┌──

-- the relation between A's dp entry at k and B's table value at k
def pvRel (t : List Char) (dp : List (Int × Int)) (k : Nat) : Prop :=
  match pvBval t k with
  | none => dp.getD k (-1, -1) = (-1, -1)
  | some (c, ws) =>
    if k = 0 then dp.getD k (-1, -1) = (0, 0) ∧ c = 0 ∧ ws = []
    else ∃ j, j < k ∧ dp.getD k (-1, -1) = ((c : Int), (j : Int)) ∧ 1 ≤ c ∧
      ∃ ws', pvBval t j = some (c - 1, ws') ∧
        ws = ws' ++ [PySem.List.slice t (some (j : Int)) (some (k : Int))]

-- invariant carried through A's inner fold paired with B's row fold
def pvInv (t : List Char) (dp0 : List (Int × Int)) (i : Nat)
    (b : Option (Nat × List (List Char))) (dpc : List (Int × Int)) : Prop :=
  dpc.length = dp0.length ∧ (∀ k, k ≠ i → dpc.getD k (-1, -1) = dp0.getD k (-1, -1)) ∧
  match b with
  | none => dpc.getD i (-1, -1) = (-1, -1)
  | some (c, ws) => ∃ j, j < i ∧ dpc.getD i (-1, -1) = ((c : Int), (j : Int)) ∧ 1 ≤ c ∧
      ∃ ws', pvBval t j = some (c - 1, ws') ∧
        ws = ws' ++ [PySem.List.slice t (some (j : Int)) (some (i : Int))]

└──

**EXERCISE OBJECTIVE**. Across all the entries, how many lines include "none"? Answer with the number alone.

**ANSWER SECTION**. 2